NASA’s budget is increasing 6% to $25.4 billion, including $367 million via the disaster supplement, and within that topline funding for the Science Mission Directorate is rising 2% to $7.8 billion, about half the requested increase. Despite that shortfall, flagship missions such as Mars Sample Return, Europa Clipper, and the Nancy Grace Roman Space Telescope are receiving their requested funding level.
Congress is also providing $90 million for the Near Earth Object Surveyor, which the administration sought to cut back from $110 million to $40 million, and the report “notes concern” about NASA’s proposal to push back the mission’s target launch date from 2026 to 2028. The appropriation is providing $30 million to close out operations of the now-terminated SOFIA airborne telescope, a mission that Congress had protected against earlier cancellation threats.
National Oceanic and Atmospheric Administration
NOAA’s topline budget is increasing 6% to $6.2 billion. The agency’s Office of Oceanic and Atmospheric Research is outpacing the overall increase with a 17% boost to $761 million, spread across weather, climate, and oceans research. The office’s procurement budget is doubling to $100 million to support ongoing expansion of supercomputing capabilities and to launch a new project to develop a next-generation weather radar system.
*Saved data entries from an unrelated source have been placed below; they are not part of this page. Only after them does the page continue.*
-- pv_equiv track=rewrite | github.com/student079/Algorithm | 백준/Platinum/23291. 어항 정리/어항 정리.py | adjustFish
-- ===== SOURCE A (Python) =====
-- dx = (0 ,1, 0, -1)
--
-- dy = (1, 0, -1, 0)
--
-- def adjustFish(board):
--     h = len(board)
--     newBoard = []
--     visited = []
--     for i in range(h):
--         newBoard.append(board[i][:])
--         visited.append([False] * len(board[i]))
--
--     for i in range(h):
--         w = len(board[i])
--         for j in range(w):
--             visited[i][j] = True
--
--             for k in range(4):
--                 ni = i + dx[k]
--                 nj = j + dy[k]
--
--                 if not (0 <= ni < h):
--                     continue
--
--                 if not ( 0 <= nj < len(board[ni])):
--                     continue
--
--                 d = abs(board[ni][nj] - board[i][j]) // 5
--                 if not visited[ni][nj] and d > 0:
--                     if board[ni][nj] - board[i][j] > 0:
--                         newBoard[ni][nj] -= d
--                         newBoard[i][j] += d
--                     else:
--                         newBoard[ni][nj] += d
--                         newBoard[i][j] -= d
--
--     return newBoard
-- ===== SOURCE B (Python) =====
-- def adjustFish(board):
--     newBoard = [row[:] for row in board]
--
--     def move(i1, j1, i2, j2):
--         a = board[i1][j1]
--         b = board[i2][j2]
--         d = abs(b - a) // 5
--         if b > a:
--             newBoard[i1][j1] += d
--             newBoard[i2][j2] -= d
--         elif a > b:
--             newBoard[i1][j1] -= d
--             newBoard[i2][j2] += d
--
--     for i in range(len(board)):
--         for j in range(len(board[i]) - 1):
--             move(i, j, i, j + 1)
--     for i in range(len(board) - 1):
--         for j in range(min(len(board[i]), len(board[i + 1]))):
--             move(i, j, i + 1, j)
--     return newBoard
-- ===== Notes on version B (the rewrite author's own statement) =====
-- stated objective: simpler
-- what changed: B drops A's visited matrix and per-cell 4-neighbour scan and instead settles each adjacent pair exactly once in two direction passes (horizontal, then vertical) over the unchanged board, writing additive transfers into a copy; order does not matter because all deltas are read from the original board.
import Mathlib
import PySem

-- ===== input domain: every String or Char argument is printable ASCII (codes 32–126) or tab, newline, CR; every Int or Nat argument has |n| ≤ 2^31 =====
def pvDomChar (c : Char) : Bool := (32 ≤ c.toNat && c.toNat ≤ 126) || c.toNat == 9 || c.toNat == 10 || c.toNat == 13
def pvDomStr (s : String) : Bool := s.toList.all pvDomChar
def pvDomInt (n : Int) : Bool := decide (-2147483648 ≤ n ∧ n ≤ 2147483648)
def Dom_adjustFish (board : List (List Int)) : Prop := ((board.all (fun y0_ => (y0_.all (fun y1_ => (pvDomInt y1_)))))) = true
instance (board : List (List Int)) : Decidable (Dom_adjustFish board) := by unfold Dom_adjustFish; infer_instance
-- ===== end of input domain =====

-- B replaces A's visited array and 4-neighbour scan by two direction passes over the
-- original board (each adjacent pair settled exactly once); objective: simpler.

-- ===== PORT A =====
-- dx/dy direction tables of the Python module
def pvDx (k : Nat) : Int := ([0, 1, 0, -1] : List Int).getD k 0
def pvDy (k : Nat) : Int := ([1, 0, -1, 0] : List Int).getD k 0
def pvVal (board : List (List Int)) (i j : Int) : Int :=
  (board.getD i.toNat []).getD j.toNat 0
def pvRowLen (board : List (List Int)) (i : Int) : Nat := (board.getD i.toNat []).length
def pvVisGet (vis : List (List Bool)) (i j : Int) : Bool :=
  (vis.getD i.toNat []).getD j.toNat false
def pvAdd2 (nb : List (List Int)) (i j : Nat) (v : Int) : List (List Int) :=
  nb.modify i (fun row => row.modify j (fun x => x + v))
def pvKStep (board : List (List Int)) (vis : List (List Bool)) (i j : Nat)
    (nb : List (List Int)) (k : Nat) : List (List Int) :=
  let h := board.length
  let ni : Int := (i : Int) + pvDx k
  let nj : Int := (j : Int) + pvDy k
  if ¬ (0 ≤ ni ∧ ni < (h : Int)) then nb
  else if ¬ (0 ≤ nj ∧ nj < (pvRowLen board ni : Int)) then nb
  else
    let d := PySem.Int.floordiv |pvVal board ni nj - pvVal board (i : Int) (j : Int)| 5
    if ¬ pvVisGet vis ni nj = true ∧ d > 0 then
      if pvVal board ni nj - pvVal board (i : Int) (j : Int) > 0 then
        pvAdd2 (pvAdd2 nb ni.toNat nj.toNat (-d)) i j d
      else
        pvAdd2 (pvAdd2 nb ni.toNat nj.toNat d) i j (-d)
    else nb

def pvCellA (board : List (List Int)) (st : List (List Int) × List (List Bool))
    (i j : Nat) : List (List Int) × List (List Bool) :=
  let vis := st.2.modify i (fun row => row.set j true)
  ((List.range 4).foldl (pvKStep board vis i j) st.1, vis)

def adjustFish (board : List (List Int)) : List (List Int) :=
  let h := board.length
  let init := (List.range h).foldl (fun (st : List (List Int) × List (List Bool)) i =>
    (st.1 ++ [board.getD i []], st.2 ++ [List.replicate (board.getD i []).length false]))
    ([], [])
  let fin := (List.range h).foldl (fun st i =>
    (List.range (board.getD i []).length).foldl (fun st j => pvCellA board st i j) st) init
  fin.1

-- ===== PORT B =====
-- helper move(i1, j1, i2, j2) of Source B: settle one adjacent pair, reading board, writing nb
def pvMove (board nb : List (List Int)) (i1 j1 i2 j2 : Nat) : List (List Int) :=
  let a := (board.getD i1 []).getD j1 0
  let b := (board.getD i2 []).getD j2 0
  let d := PySem.Int.floordiv |b - a| 5
  if b > a then pvAdd2 (pvAdd2 nb i1 j1 d) i2 j2 (-d)
  else if a > b then pvAdd2 (pvAdd2 nb i1 j1 (-d)) i2 j2 d
  else nb

def adjustFish_alt (board : List (List Int)) : List (List Int) :=
  let nb := board.map (fun row => row)
  let nb := (List.range board.length).foldl (fun nb i =>
    (List.range ((board.getD i []).length - 1)).foldl (fun nb j =>
      pvMove board nb i j i (j + 1)) nb) nb
  let nb := (List.range (board.length - 1)).foldl (fun nb i =>
    (List.range (min (board.getD i []).length (board.getD (i + 1) []).length)).foldl
      (fun nb j => pvMove board nb i j (i + 1) j) nb) nb
  nb

-- ===== PRECONDITION & SPEC =====
def Spec_adjustFish (board : List (List Int)) (out : List (List Int)) : Prop := out = adjustFish_alt board
instance (board : List (List Int)) (out : List (List Int)) : Decidable (Spec_adjustFish board out) := by unfold Spec_adjustFish; infer_instance

-- ===== CLAIM (what is proved, stated in full; the proofs are below) =====
def Claim_equal_adjustFish : Prop := ∀ (board : List (List Int)), Dom_adjustFish board → Spec_adjustFish board (adjustFish board)

-- ===== LEMMAS AND PROOFS =====
-- an adjacent pair to settle: (cell, neighbour); applying it adds a signed transfer
def pvApply (board : List (List Int)) (nb : List (List Int))
    (e : (Nat × Nat) × (Nat × Nat)) : List (List Int) :=
  pvMove board nb e.1.1 e.1.2 e.2.1 e.2.2
def pvCellEvents (board : List (List Int)) (i j : Nat) : List ((Nat × Nat) × (Nat × Nat)) :=
  (if j + 1 < (board.getD i []).length then [((i, j), (i, j + 1))] else []) ++
  (if i + 1 < board.length ∧ j < (board.getD (i + 1) []).length then [((i, j), (i + 1, j))] else [])

-- visited characterised: exactly the in-shape cells lex-before (i, j) are true
def pvVisLe (board : List (List Int)) (vis : List (List Bool)) (i j : Nat) : Prop :=
  vis.length = board.length ∧
  (∀ a, (vis.getD a []).length = (board.getD a []).length) ∧
  (∀ a b, (vis.getD a []).getD b false =
    decide (b < (board.getD a []).length ∧ (a < i ∨ (a = i ∧ b < j))))

lemma pvAdd2_zero (nb : List (List Int)) (i j : Nat) : pvAdd2 nb i j 0 = nb := by
  unfold pvAdd2
  apply List.ext_getElem?
  intro n
  simp [List.getElem?_modify]
  cases hx : nb[n]? with
  | none => simp
  | some r => simp; intro _; exact List.modify_id j r

lemma modify_add_comm (l : List Int) (j j' : Nat) (v w : Int) :
    (l.modify j (fun x => x + v)).modify j' (fun x => x + w)
      = (l.modify j' (fun x => x + w)).modify j (fun x => x + v) := by
  apply List.ext_getElem?
  intro n
  simp [List.getElem?_modify]
  cases l[n]? <;> split_ifs <;> simp <;> ring

lemma pvAdd2_comm (nb : List (List Int)) (i j i' j' : Nat) (v w : Int) :
    pvAdd2 (pvAdd2 nb i j v) i' j' w = pvAdd2 (pvAdd2 nb i' j' w) i j v := by
  unfold pvAdd2
  apply List.ext_getElem?
  intro n
  simp [List.getElem?_modify]
  cases nb[n]? <;> split_ifs <;> simp [modify_add_comm]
NOAA is also receiving $828 million in the disaster supplement. About half the money will go to acquiring aircraft capable of flying into hurricanes, known as Hurricane Hunters. NOAA commonly receives special appropriations following major natural disasters, and the Infrastructure Investment and Jobs Act and the IRA are further providing the agency with more than $6 billion over the next five years.
U.S. Geological Survey
The USGS budget is increasing 7% to nearly $1.5 billion, about a third of the requested increase. The additional money is distributed across programs that research natural hazards preparedness, energy and mineral resources, ecosystems, and water resources.
USGS is also receiving the funding it requested for construction of a new minerals research facility at the Colorado School of Mines, which was partially funded by the Infrastructure Investment and Jobs Act. The infrastructure law is also supplementing the Earth MRI mineral resources mapping initiative with $64 million this fiscal year, while the IRA has just given a one-time $23.5 million boost to the agency’s 3D Elevation Program.
National Institutes of Health
NIH’s base budget is increasing 6% to $47.5 billion, excluding funding for the new Advanced Research Projects Agency for Health. ARPA–H is a signature initiative of President Biden, who requested $5 billion for it this year within NIH’s budget. However, Congress appropriated $1.5 billion to it, a 50% increase over its inaugural budget, through an account external to NIH.
The spending legislation resolves a longstanding dispute over ARPA–H’s relationship to NIH by placing it within the larger agency while requiring that the budget request for it be handled separately. The legislation also grants the secretary of health and human services authority to exempt ARPA–H from NIH policies and requires it to be headquartered away from the main NIH campus with offices in at least three geographic areas.
Critics have argued that making ARPA–H independent of NIH would help it develop a distinct culture of innovation and that housing it in NIH could sap resources from existing NIH programs. The Biden administration advocated for keeping the two agencies tied together, pointing particularly to NIH’s established administrative capacity as a resource ARPA–H can draw on as it finds its footing.